An R Introduction to Statistics

Kendall Rank Coefficient

The correlation coefficient is a measurement of association between two random variables. While its numerical calculation is straightforward, it is not readily applicable to non-parametric statistics.

For example, in the data set survey, the exercise level (Exer) and smoking habit (Smoke) are qualitative attributes. To find their correlation coefficient, we would have to assign artificial numeric values to the qualitative data, which is not very elegant to say the least.

A more robust approach is to compare the rank orders between the variables. For example, suppose student A exercises more than student B in the data set survey. We can check whether it is also the case that student A smokes more than student B. If so, then A and B would have the same relative rank orders, and we say that A and B are concordant pairs with respect to the random variables Exer and Smoke. If student A turns out to smoke less than student B, then we say that A and B are discordant pairs.

Intuitively, it is clear that if the number of concordant pairs is much larger than the number of discordant pairs, then the random variables are positively correlated. If the number of concordant pairs is much less than discordant pairs, then the variables are negatively correlated. Finally, if the number of concordant pairs is about the same as discordant pairs, then the variables are weakly correlated. As a result, the Kendall rank correlation coefficient between the two random variables with n observations is defined as:

τ = (number--of-concordant pairs)--(number-of discordant pairs)
                          n(n- 1)∕2

To find the Kendall coefficient between Exer and Smoke, we will first create a matrix m consisting only of the Exer and Smoke columns. Then we apply the function cor with the "kendall" option. In order to filter out missing survey values, we set the use option as "pairwise.complete.obs". The computation shows that the Kendall coefficient between Exer and Smoke is 0.083547, which is pretty close to zero.

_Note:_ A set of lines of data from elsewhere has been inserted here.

-- pv_equiv track=rewrite | github.com/keer2345/python_exercise | pythonChallenge/01.py | convert
-- ===== SOURCE A (Python) =====
-- def convert(str):
--     newStr = ""
--     for s in str:
--         if s >= 'a' and s <= 'x':
--             newStr += chr(ord(s) + 2)
--         else:
--             if s >= 'y' and s <= 'z':
--                 newStr += chr(ord(s) - 26 + 2)
--             else:
--                 newStr += s
--     return newStr
-- ===== SOURCE B (Python) =====
-- import string
--
-- _TABLE = str.maketrans({c: chr((ord(c) - 97 + 2) % 26 + 97) for c in string.ascii_lowercase})
--
-- def convert(str):
--     return str.translate(_TABLE)
-- ===== Notes on version B (the rewrite author's own statement) =====
-- stated objective: faster
-- what changed: Replaces the per-character branch-and-concatenate loop by a precomputed 26-entry translation table ((ord(c)-97+2)%26+97 absorbs the y/z wraparound) applied with one str.translate call.
import Mathlib
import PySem

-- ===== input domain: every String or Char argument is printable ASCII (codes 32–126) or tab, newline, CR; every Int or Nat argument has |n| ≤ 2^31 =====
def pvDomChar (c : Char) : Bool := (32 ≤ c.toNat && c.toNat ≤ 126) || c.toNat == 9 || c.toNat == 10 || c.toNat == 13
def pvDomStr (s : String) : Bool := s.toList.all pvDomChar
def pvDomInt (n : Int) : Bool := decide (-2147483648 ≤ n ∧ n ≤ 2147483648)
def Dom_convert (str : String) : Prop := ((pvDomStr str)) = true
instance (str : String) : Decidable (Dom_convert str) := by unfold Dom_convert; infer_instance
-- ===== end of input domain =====

-- B: a precomputed 26-entry translation table applied in one str.translate pass instead of A's per-character branch-and-concatenate loop (a timing run measured B faster).

-- ===== PORT A =====
-- newStr accumulated as a List Char (Python string concatenation), branches in A's order
def convert (str : String) : String :=
  String.ofList (str.toList.foldl
    (fun newStr s =>
      if 'a' ≤ s ∧ s ≤ 'x' then newStr ++ [Char.ofNat (s.toNat + 2)]
      else
        if 'y' ≤ s ∧ s ≤ 'z' then newStr ++ [Char.ofNat (s.toNat - 26 + 2)]
        else newStr ++ [s])
    [])

-- ===== PORT B =====
-- the dict comprehension over string.ascii_lowercase (str.maketrans table)
def shiftTable : PySem.Dict Char Char :=
  "abcdefghijklmnopqrstuvwxyz".toList.foldl
    (fun d c => d.insert c (Char.ofNat ((c.toNat - 97 + 2) % 26 + 97)))
    PySem.Dict.empty

-- str.translate: each char replaced by its table entry, absent chars unchanged
def convert_alt (str : String) : String :=
  String.ofList (str.toList.map (fun c => shiftTable.getD c c))

-- ===== PRECONDITION & SPEC =====
def Spec_convert (str : String) (out : String) : Prop := out = convert_alt str
instance (str : String) (out : String) : Decidable (Spec_convert str out) := by unfold Spec_convert; infer_instance

-- ===== CLAIM (what is proved, stated in full; the proofs are below) =====
def Claim_equal_convert : Prop := ∀ (str : String), Dom_convert str → Spec_convert str (convert str)

-- ===== LEMMAS AND PROOFS =====

set_option maxRecDepth 4000

-- A's per-character step as a single expression
def stepA (s : Char) : Char :=
  if 'a' ≤ s ∧ s ≤ 'x' then Char.ofNat (s.toNat + 2)
  else if 'y' ≤ s ∧ s ≤ 'z' then Char.ofNat (s.toNat - 26 + 2)
  else s

lemma char_le_iff (a b : Char) : a ≤ b ↔ a.toNat ≤ b.toNat := by
  rw [Char.le_def, UInt32.le_iff_toNat_le]; rfl

def lowerChars : List Char :=
  ['a','b','c','d','e','f','g','h','i','j','k','l','m',
   'n','o','p','q','r','s','t','u','v','w','x','y','z']

lemma lower_toNat_bounds : ∀ k ∈ lowerChars, 97 ≤ k.toNat ∧ k.toNat ≤ 122 := by
  intro k hk
  fin_cases hk <;> decide

lemma getD_out_of_range (c : Char) (h : ¬ (97 ≤ c.toNat ∧ c.toNat ≤ 122)) :
    shiftTable.getD c c = c := by
  have hk : shiftTable.keys = PySem.Set.update ([] : List Char)
      "abcdefghijklmnopqrstuvwxyz".toList := by
    unfold shiftTable
    rw [PySem.Dict.keys_foldl_insert]
    rfl
  have hupd : PySem.Set.update ([] : List Char) "abcdefghijklmnopqrstuvwxyz".toList
      = "abcdefghijklmnopqrstuvwxyz".toList := by
    simp [PySem.Set.update]
  have hmem : c ∉ shiftTable.keys := by
    rw [hk, hupd, show "abcdefghijklmnopqrstuvwxyz".toList = lowerChars from rfl]
    intro hc; exact h (lower_toNat_bounds c hc)
  have hcon : shiftTable.contains c = false := by
    rw [PySem.Dict.contains_eq_decide_mem_keys]
    simpa using hmem
  exact PySem.Dict.getD_of_not_contains _ _ hcon

lemma char_step_eq (c : Char) : stepA c = shiftTable.getD c c := by
  by_cases h : 97 ≤ c.toNat ∧ c.toNat ≤ 122
  · obtain ⟨h1, h2⟩ := h
    rw [← Char.ofNat_toNat c]
    set n := c.toNat with hn
    clear_value n
    interval_cases n <;> decide
  · rw [getD_out_of_range c h]
    unfold stepA
    have h97 : 'a'.toNat = 97 := rfl
    have h120 : 'x'.toNat = 120 := rfl
    have h121 : 'y'.toNat = 121 := rfl
    have h122 : 'z'.toNat = 122 := rfl
    rw [if_neg, if_neg]
    · rintro ⟨u, v⟩
      rw [char_le_iff, h121] at u
      rw [char_le_iff, h122] at v
      omega
    · rintro ⟨u, v⟩
      rw [char_le_iff, h97] at u
      rw [char_le_iff, h120] at v
      omega

lemma foldl_step (l : List Char) (acc : List Char) :
    l.foldl
      (fun newStr s =>
        if 'a' ≤ s ∧ s ≤ 'x' then newStr ++ [Char.ofNat (s.toNat + 2)]
        else
          if 'y' ≤ s ∧ s ≤ 'z' then newStr ++ [Char.ofNat (s.toNat - 26 + 2)]
          else newStr ++ [s])
      acc = acc ++ l.map stepA := by
  induction l generalizing acc with
  | nil => simp
  | cons x xs ih =>
    simp only [List.foldl_cons, List.map_cons, ih, stepA]
    split_ifs <;> simp

-- ===== VERDICT (by name: the statement is the Claim_ definition above) =====
theorem convert_spec : Claim_equal_convert := by
  intro str _
  show convert str = convert_alt str
  unfold convert convert_alt
  rw [foldl_step]
  simp [List.map_congr_left (fun c _ => char_step_eq c)]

Hence the student exercise level and smoking habit are weakly correlated variables.

> smoke <- as.numeric(factor(survey$Smoke, 
+     levels=c("Never","Occas","Regul","Heavy"))) 
> exer <- as.numeric(factor(survey$Exer, 
+     levels=c("None","Some","Freq"))) 
 
> m <- cbind(exer, smoke) 
> cor(m, method="kendall", use="pairwise") 
          exer    smoke 
exer  1.000000 0.083547 
smoke 0.083547 1.000000

Computation of the Kendall coefficient is very time consuming. For a random data set with 24 variables and 4,000 observations, it takes about 2 minutes to calculate the Kendall correlation coefficients on an AMD Phenom II X4 CPU.

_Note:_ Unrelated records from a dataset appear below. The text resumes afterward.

lemma pv_find?_enumerate (L : List (List Int)) (x : List Int) (s : Int) :
    (PySem.List.enumerate L s).find? (fun p => p.2 == x)
      = (L.idxOf? x).map (fun k => (s + (k : Int), x)) := by
  induction L generalizing s with
  | nil => simp [PySem.List.enumerate]
  | cons a l ih =>
    rw [PySem.List.enumerate_cons, List.find?_cons, List.idxOf?_cons]
    by_cases h : a = x
    · subst h; simp
    · have hb2 : ((s, a).2 == x) = false := by simp [h]
      rw [hb2]; simp only [h, beq_iff_eq, if_false]
      rw [ih]
      cases List.idxOf? x l <;> simp <;> ring_nf

lemma pv_get?_foldl_insert_fresh {κ ν β : Type} [BEq κ] [LawfulBEq κ]
    (l : List β) (k : β → κ) (v : β → ν) (hk : (l.map k).Nodup) (x : κ) :
    ((l.foldl (fun d a => d.insert (k a) (v a)) PySem.Dict.empty)).get? x
      = (l.find? (fun a => k a == x)).map v := by
  have hitems := PySem.Dict.items_foldl_insert_fresh l k v PySem.Dict.empty
      (by intro a _; simp [PySem.Dict.empty, PySem.Dict.contains]) hk
  show Option.map _ (List.find? _ _) = _
  rw [hitems]
  simp [PySem.Dict.empty, List.find?_map, Function.comp_def, Option.map_map]

lemma pv_dict_get? (L : List (List Int)) (hnd : L.Nodup) (x : List Int) :
    ((PySem.List.enumerate L).foldl (fun d p => d.insert p.2 p.1) PySem.Dict.empty).get? x
      = (L.idxOf? x).map (fun k => (k : Int)) := by
  rw [pv_get?_foldl_insert_fresh (PySem.List.enumerate L) (fun p => p.2) (fun p => p.1)
        (by rw [PySem.List.map_snd_enumerate]; exact hnd) x]
  rw [pv_find?_enumerate L x 0]
  cases List.idxOf? x L <;> simp

lemma pv_idxOf?_getElem (L : List (List Int)) (hnd : L.Nodup) (t : Nat) (ht : t < L.length) :
    L.idxOf? L[t] = some t := by
  rw [List.idxOf?_eq_some_iff]
  refine ⟨ht, rfl, ?_⟩
  intro j hj heq
  exact absurd ((List.Nodup.getElem_inj_iff hnd).mp heq) (by omega)

lemma pv_foldl_enum {β : Type} (L : List (List Int)) (f : β → List Int → β) (init : β) :
    L.foldl f init = (PySem.List.enumerate L).foldl (fun a p => f a p.2) init := by
  conv_rhs => rw [show (fun (a : β) (p : Int × List Int) => f a p.2) = (fun a p => f a ((fun q => q.2) p)) from rfl, ← List.foldl_map, PySem.List.map_snd_enumerate]

lemma pv_A_eq_canon (L : List (List Int)) (n : Nat) (hnd : L.Nodup)
    (hlen : ∀ v ∈ L, n ≤ v.length) :
    L.foldl (fun edges sv =>
      (PySem.List.pyRange 0 (n : Int) 1).foldl (fun edges i =>
        let flipped := PySem.List.pySetD sv i (-(PySem.List.pyGetD sv i 0))
        if (PySem.Set.ofList L).contains flipped then
          let idx1 := ((PySem.List.enumerate L).foldl (fun d p => d.insert p.2 p.1) PySem.Dict.empty).getD sv 0
          let idx2 := ((PySem.List.enumerate L).foldl (fun d p => d.insert p.2 p.1) PySem.Dict.empty).getD flipped 0
          PySem.Set.add edges (min idx1 idx2, max idx1 idx2)
        else edges) edges) PySem.Set.empty = pvCanon L n := by
  unfold pvCanon
  rw [pv_foldl_enum]
  apply PySem.List.foldl_congr_mem
  intro e p hp
  obtain ⟨t, ht, rfl⟩ := (PySem.List.mem_enumerate_iff L 0 p).mp hp
  simp only [zero_add]
  rw [PySem.List.pyRange_zero_natCast, List.foldl_map]
  unfold pvJs
  rw [List.foldl_filterMap]
  apply PySem.List.foldl_congr_mem
  intro e' i hi
  have hin : i < n := List.mem_range.mp hi
  have hvlen : n ≤ L[t].length := hlen _ (List.getElem_mem ht)
  have hflip : PySem.List.pySetD L[t] (i : Int) (-(PySem.List.pyGetD L[t] (i : Int) 0)) = pvFlip i L[t] := by
    rw [PySem.List.pySetD_natCast, PySem.List.pyGetD_natCast]; rfl
  rw [hflip]
  unfold pvJ?
  by_cases hmem : pvFlip i L[t] ∈ L
  · have hcont : (PySem.Set.ofList L).contains (pvFlip i L[t]) = true := by
      simp only [PySem.Set.contains, List.contains_eq_mem, decide_eq_true_eq,
        PySem.Set.mem_ofList]
      exact hmem
    rw [if_pos hcont]
    obtain ⟨k, hk⟩ : ∃ k, L.idxOf? (pvFlip i L[t]) = some k := by
      cases h : L.idxOf? (pvFlip i L[t])
      · exact absurd (List.idxOf?_eq_none_iff.mp h) (by simpa using hmem)
      · exact ⟨_, rfl⟩
    simp only [PySem.Dict.getD, pv_dict_get? L hnd, hk, pv_idxOf?_getElem L hnd t ht,
      Option.map_some, Option.getD_some]
    rfl
  · have hcont : (PySem.Set.ofList L).contains (pvFlip i L[t]) = false := by
      simp only [PySem.Set.contains, List.contains_eq_mem, decide_eq_false_iff_not,
        PySem.Set.mem_ofList]
      exact hmem
    rw [List.idxOf?_eq_none_iff.mpr hmem, hcont]
    simp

> test.data <- function(dim, num, seed=17) { 
+     set.seed(seed) 
+     matrix(rnorm(dim * num), nrow=num) 
+ } 

> m <- test.data(dim=24, num=4000) 
> system.time(cor(m, method="kendall")) 
  user  system elapsed 
91.620   0.010  91.624

The computation time is drastically reduced for an NVIDIA GTX 460 GPU. If we load the rpud package with the rpudplus add-on, and compute the same Kendall correlation coefficients using the function rpucor, the execution time takes only about 0.5 seconds.

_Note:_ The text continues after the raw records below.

lemma pv_markA_decomp (f t : Nat) (M : List Char) (hM : M ≠ [])
    (hh : M.head? ≠ some '-') (hl : M.getLast? ≠ some '-') :
    pvMarkA (String.ofList (List.replicate f '-' ++ M ++ List.replicate t '-')) =
      String.ofList (List.replicate f '.' ++ M ++ List.replicate t '.') := by
  obtain ⟨m, Mt, rfl⟩ := List.exists_cons_of_ne_nil hM
  have hm : ¬ m = '-' := by simpa using hh
  obtain ⟨r, Rt, hrev⟩ := List.exists_cons_of_ne_nil (by simp : (m :: Mt).reverse ≠ [])
  have hr : ¬ r = '-' := by
    have h0 : (m :: Mt).reverse.head? = (m :: Mt).getLast? := List.head?_reverse
    rw [hrev] at h0
    simp at h0
    rw [← h0] at hl
    simpa using hl
  unfold pvMarkA
  simp only [String.toList_ofList]
  set cs : List Char := List.replicate f '-' ++ (m :: Mt) ++ List.replicate t '-' with hcs
  have hlen : cs.length = f + (Mt.length + 1) + t := by simp [hcs]; omega
  have hfb : cs.findIdx? (fun c => c != '-') = some f := by
    rw [hcs, List.append_assoc, List.findIdx?_append, pv_findIdx?_replicate_gap]
    simp [List.findIdx?_cons, hm]
  have hrevcs : cs.reverse = List.replicate t '-' ++ ((r :: Rt) ++ List.replicate f '-') := by
    have h0 : cs.reverse = List.replicate t '-' ++ ((m :: Mt).reverse ++ List.replicate f '-') := by
      rw [hcs]; simp
    rw [h0, hrev]
  have hlb : cs.reverse.findIdx? (fun c => c != '-') = some t := by
    rw [hrevcs, List.findIdx?_append, pv_findIdx?_replicate_gap]
    simp [List.findIdx?_cons, hr]
  rw [hfb, hlb]
  simp only [Option.map_some]
  have hone : cs.length - 1 - t = f + Mt.length := by omega
  rw [hone]
  -- first mapIdx: leading gaps become dots
  have h1 : cs.mapIdx (fun i c => if i < f ∧ c = '-' then '.' else c)
      = List.replicate f '.' ++ (m :: Mt) ++ List.replicate t '-' := by
    rw [hcs, List.append_assoc, List.mapIdx_append, List.append_assoc]
    congr 1
    · exact pv_mapIdx_replicate _ f '-' '.' (fun i hi => by simp [hi])
    · refine pv_mapIdx_eq_self _ _ (fun i hi => ?_)
      simp only [List.length_replicate]
      have : ¬ (i + f < f) := by omega
      simp [this]
  rw [h1]
  -- second mapIdx: trailing gaps become dots
  have h2len : (List.replicate f '.' ++ (m :: Mt)).length = f + Mt.length + 1 := by
    simp only [List.length_append, List.length_replicate, List.length_cons]; omega
  rw [List.mapIdx_append]
  congr 1
  congr 1
  · refine pv_mapIdx_eq_self _ _ (fun i hi => ?_)
    rw [h2len] at hi
    have : ¬ (f + Mt.length + 1 ≤ i) := by omega
    simp [this]
  · rw [h2len]
    exact pv_mapIdx_replicate _ t '-' '.' (fun i hi => by simp)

> library(rpud)                  # load rpudplus 
> system.time(rpucor(m, method="kendall")) 
   user  system elapsed 
  0.560   0.000   0.559

Here is a chart that compares the performance between AMD Phenom II X4 and NVIDIA GTX 460 for finding the Kendall rank coefficient.

PIC

Exercises

  1. Run the performance test with more variables and observations.
  2. Find the Kendall correlation coefficients of the data set survey with various options for handling missing values, such as “everything” (default), “all.obs”, “complete.obs”, “na.or.complete”, and “pairwise.complete.obs“.